=== WORK REQUIRED ===
Starting with the first line of the records, write out each line exactly until you have included the line containing "best_count = len(friends_lst[0])".

=== DATA ===

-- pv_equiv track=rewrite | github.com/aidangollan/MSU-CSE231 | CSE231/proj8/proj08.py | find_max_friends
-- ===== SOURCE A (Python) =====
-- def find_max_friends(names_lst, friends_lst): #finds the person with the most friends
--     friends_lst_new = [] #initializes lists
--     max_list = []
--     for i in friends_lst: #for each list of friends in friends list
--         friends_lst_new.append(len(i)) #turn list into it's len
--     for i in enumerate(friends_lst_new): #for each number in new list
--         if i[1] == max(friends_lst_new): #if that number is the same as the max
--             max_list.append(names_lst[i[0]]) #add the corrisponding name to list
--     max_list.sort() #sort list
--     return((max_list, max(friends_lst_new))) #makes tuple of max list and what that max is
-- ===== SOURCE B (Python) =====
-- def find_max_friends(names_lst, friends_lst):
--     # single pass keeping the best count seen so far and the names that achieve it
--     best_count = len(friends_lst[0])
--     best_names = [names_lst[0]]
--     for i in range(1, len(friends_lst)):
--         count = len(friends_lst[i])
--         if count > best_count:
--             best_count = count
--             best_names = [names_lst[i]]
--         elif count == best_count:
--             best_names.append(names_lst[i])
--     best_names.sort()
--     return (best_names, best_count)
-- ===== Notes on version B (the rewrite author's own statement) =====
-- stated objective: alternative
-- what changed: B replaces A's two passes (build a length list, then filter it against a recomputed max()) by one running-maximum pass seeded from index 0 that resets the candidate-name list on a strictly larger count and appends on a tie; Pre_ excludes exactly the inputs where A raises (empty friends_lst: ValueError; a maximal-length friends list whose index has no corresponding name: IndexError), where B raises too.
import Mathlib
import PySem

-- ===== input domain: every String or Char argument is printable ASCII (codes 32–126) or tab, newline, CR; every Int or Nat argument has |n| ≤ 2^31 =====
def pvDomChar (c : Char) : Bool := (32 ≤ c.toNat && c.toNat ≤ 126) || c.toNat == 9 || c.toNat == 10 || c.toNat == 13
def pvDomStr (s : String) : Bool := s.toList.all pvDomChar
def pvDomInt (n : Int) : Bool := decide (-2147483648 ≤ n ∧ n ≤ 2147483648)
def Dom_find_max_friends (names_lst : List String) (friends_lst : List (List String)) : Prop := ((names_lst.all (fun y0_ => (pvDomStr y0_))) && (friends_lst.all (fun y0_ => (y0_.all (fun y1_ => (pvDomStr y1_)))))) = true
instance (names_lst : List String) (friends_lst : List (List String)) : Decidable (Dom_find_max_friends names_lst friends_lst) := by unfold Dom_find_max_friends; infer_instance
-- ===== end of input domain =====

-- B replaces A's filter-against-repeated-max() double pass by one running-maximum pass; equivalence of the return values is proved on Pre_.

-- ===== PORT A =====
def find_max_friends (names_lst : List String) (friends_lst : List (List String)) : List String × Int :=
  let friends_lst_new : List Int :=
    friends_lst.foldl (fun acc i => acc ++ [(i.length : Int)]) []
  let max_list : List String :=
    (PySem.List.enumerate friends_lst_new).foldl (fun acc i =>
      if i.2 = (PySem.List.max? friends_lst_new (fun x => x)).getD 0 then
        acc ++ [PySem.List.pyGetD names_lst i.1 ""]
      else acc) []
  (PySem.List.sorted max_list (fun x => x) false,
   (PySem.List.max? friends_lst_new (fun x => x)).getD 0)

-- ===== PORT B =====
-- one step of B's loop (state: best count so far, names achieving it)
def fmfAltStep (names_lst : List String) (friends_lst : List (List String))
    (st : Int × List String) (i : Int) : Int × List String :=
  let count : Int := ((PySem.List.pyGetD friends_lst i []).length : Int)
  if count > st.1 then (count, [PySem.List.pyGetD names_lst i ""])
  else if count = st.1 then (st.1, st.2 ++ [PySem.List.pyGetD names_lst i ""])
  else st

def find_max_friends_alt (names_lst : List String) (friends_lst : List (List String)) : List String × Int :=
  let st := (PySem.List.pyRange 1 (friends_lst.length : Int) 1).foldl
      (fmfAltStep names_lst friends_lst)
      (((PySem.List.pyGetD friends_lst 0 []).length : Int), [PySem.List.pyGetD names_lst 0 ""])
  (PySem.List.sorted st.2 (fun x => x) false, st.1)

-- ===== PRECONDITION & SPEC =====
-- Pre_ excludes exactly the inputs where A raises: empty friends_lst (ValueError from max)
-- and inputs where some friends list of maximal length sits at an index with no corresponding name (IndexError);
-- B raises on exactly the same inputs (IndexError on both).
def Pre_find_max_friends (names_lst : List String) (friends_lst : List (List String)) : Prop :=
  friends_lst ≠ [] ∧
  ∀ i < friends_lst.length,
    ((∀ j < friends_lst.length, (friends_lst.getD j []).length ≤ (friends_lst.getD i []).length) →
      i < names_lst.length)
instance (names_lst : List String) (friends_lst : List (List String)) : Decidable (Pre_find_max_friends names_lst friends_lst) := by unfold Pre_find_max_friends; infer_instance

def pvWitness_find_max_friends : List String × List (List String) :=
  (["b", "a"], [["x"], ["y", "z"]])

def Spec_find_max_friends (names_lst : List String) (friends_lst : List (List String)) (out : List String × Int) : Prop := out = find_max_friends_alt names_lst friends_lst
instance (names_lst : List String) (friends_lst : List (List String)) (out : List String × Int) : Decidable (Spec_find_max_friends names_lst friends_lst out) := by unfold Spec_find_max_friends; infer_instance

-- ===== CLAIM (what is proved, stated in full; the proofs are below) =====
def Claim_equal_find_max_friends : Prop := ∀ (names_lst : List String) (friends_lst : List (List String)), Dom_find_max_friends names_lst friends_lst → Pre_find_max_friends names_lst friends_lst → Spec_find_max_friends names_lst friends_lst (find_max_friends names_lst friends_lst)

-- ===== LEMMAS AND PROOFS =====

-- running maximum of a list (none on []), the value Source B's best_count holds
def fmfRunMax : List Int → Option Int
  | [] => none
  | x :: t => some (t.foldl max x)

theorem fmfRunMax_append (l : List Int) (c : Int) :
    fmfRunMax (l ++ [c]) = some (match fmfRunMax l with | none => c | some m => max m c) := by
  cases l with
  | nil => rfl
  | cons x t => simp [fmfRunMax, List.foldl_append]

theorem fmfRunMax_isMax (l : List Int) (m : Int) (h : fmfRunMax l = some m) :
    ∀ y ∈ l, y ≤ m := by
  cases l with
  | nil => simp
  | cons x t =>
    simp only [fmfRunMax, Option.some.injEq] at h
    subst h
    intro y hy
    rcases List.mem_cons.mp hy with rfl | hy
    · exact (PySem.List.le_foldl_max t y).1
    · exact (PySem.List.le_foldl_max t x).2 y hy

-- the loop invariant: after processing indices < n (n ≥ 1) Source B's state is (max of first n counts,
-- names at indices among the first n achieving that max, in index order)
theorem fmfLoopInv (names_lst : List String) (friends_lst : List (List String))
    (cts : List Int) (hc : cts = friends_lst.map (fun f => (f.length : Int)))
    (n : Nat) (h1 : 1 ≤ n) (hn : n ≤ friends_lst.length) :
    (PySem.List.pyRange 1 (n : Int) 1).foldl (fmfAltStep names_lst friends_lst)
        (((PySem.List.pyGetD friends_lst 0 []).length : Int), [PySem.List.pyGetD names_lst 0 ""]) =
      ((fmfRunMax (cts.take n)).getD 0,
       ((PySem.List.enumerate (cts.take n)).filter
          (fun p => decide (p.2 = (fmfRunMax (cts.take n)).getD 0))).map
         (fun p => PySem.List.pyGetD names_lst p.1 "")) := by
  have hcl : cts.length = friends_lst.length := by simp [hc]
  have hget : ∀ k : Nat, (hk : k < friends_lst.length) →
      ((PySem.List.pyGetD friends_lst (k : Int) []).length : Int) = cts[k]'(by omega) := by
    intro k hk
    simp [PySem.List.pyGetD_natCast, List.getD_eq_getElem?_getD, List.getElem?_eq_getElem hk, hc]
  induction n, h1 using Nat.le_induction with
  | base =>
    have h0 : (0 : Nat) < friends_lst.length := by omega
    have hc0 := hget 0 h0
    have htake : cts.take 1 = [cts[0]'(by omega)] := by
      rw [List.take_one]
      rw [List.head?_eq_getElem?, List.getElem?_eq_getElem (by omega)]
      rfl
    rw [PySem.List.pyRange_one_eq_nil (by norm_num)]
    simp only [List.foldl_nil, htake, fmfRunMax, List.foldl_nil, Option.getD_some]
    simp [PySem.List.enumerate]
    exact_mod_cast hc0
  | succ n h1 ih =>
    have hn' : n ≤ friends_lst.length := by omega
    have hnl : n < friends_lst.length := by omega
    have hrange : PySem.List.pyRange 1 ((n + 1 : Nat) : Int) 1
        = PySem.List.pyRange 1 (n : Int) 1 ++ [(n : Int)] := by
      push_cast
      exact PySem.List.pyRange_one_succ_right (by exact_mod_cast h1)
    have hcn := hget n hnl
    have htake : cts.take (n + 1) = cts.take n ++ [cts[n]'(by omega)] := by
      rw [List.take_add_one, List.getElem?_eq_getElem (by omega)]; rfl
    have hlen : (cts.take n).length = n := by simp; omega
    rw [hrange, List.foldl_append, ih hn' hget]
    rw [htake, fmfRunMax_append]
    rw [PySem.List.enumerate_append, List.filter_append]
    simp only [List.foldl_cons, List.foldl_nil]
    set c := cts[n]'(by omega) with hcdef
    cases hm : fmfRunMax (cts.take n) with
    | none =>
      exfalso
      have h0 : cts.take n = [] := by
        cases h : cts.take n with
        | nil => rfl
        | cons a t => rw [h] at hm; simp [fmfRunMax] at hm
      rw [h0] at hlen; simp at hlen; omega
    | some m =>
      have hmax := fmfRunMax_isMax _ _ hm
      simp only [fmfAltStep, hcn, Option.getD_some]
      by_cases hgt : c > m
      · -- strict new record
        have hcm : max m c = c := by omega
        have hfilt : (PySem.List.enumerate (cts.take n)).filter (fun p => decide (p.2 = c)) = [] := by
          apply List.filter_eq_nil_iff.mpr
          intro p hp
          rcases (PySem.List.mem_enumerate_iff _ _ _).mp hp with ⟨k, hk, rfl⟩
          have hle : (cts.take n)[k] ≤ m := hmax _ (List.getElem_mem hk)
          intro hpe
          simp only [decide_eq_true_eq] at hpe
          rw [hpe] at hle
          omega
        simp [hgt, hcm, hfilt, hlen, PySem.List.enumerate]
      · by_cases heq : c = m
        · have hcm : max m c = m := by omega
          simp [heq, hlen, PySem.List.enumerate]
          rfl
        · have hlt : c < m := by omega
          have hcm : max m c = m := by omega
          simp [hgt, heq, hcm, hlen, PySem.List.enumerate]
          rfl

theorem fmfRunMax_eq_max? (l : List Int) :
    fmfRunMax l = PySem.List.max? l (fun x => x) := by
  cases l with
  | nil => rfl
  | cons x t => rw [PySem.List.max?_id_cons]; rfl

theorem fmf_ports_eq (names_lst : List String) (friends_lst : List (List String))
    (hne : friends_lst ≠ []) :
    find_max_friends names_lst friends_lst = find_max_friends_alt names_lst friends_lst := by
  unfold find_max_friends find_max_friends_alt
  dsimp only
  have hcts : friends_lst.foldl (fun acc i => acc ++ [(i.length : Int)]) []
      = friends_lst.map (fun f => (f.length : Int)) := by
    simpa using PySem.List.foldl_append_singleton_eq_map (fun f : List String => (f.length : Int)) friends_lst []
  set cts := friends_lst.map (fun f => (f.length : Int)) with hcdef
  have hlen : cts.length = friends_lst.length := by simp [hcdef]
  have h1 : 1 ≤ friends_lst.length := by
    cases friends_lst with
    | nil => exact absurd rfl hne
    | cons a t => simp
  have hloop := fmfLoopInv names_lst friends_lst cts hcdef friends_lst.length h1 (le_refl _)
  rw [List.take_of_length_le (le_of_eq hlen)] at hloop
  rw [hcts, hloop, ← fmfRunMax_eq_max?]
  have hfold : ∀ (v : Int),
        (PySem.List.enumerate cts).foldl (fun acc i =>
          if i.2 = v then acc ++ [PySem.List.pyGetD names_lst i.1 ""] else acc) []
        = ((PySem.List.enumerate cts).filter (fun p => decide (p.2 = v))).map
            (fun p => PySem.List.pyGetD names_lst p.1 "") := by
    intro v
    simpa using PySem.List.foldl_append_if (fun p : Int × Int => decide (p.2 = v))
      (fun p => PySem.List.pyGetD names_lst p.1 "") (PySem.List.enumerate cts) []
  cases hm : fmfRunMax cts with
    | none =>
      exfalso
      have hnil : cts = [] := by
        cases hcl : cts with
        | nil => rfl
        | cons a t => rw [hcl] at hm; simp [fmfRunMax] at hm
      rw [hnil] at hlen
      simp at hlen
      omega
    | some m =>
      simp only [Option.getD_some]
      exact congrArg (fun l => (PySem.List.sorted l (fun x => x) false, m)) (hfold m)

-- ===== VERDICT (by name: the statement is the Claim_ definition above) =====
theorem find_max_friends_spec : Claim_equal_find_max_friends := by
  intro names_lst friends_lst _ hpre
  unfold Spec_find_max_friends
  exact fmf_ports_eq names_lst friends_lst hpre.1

=== THE ANSWER ===
-- pv_equiv track=rewrite | github.com/aidangollan/MSU-CSE231 | CSE231/proj8/proj08.py | find_max_friends
-- ===== SOURCE A (Python) =====
-- def find_max_friends(names_lst, friends_lst): #finds the person with the most friends
--     friends_lst_new = [] #initializes lists
--     max_list = []
--     for i in friends_lst: #for each list of friends in friends list
--         friends_lst_new.append(len(i)) #turn list into it's len
--     for i in enumerate(friends_lst_new): #for each number in new list
--         if i[1] == max(friends_lst_new): #if that number is the same as the max
--             max_list.append(names_lst[i[0]]) #add the corrisponding name to list
--     max_list.sort() #sort list
--     return((max_list, max(friends_lst_new))) #makes tuple of max list and what that max is
-- ===== SOURCE B (Python) =====
-- def find_max_friends(names_lst, friends_lst):
--     # single pass keeping the best count seen so far and the names that achieve it
--     best_count = len(friends_lst[0])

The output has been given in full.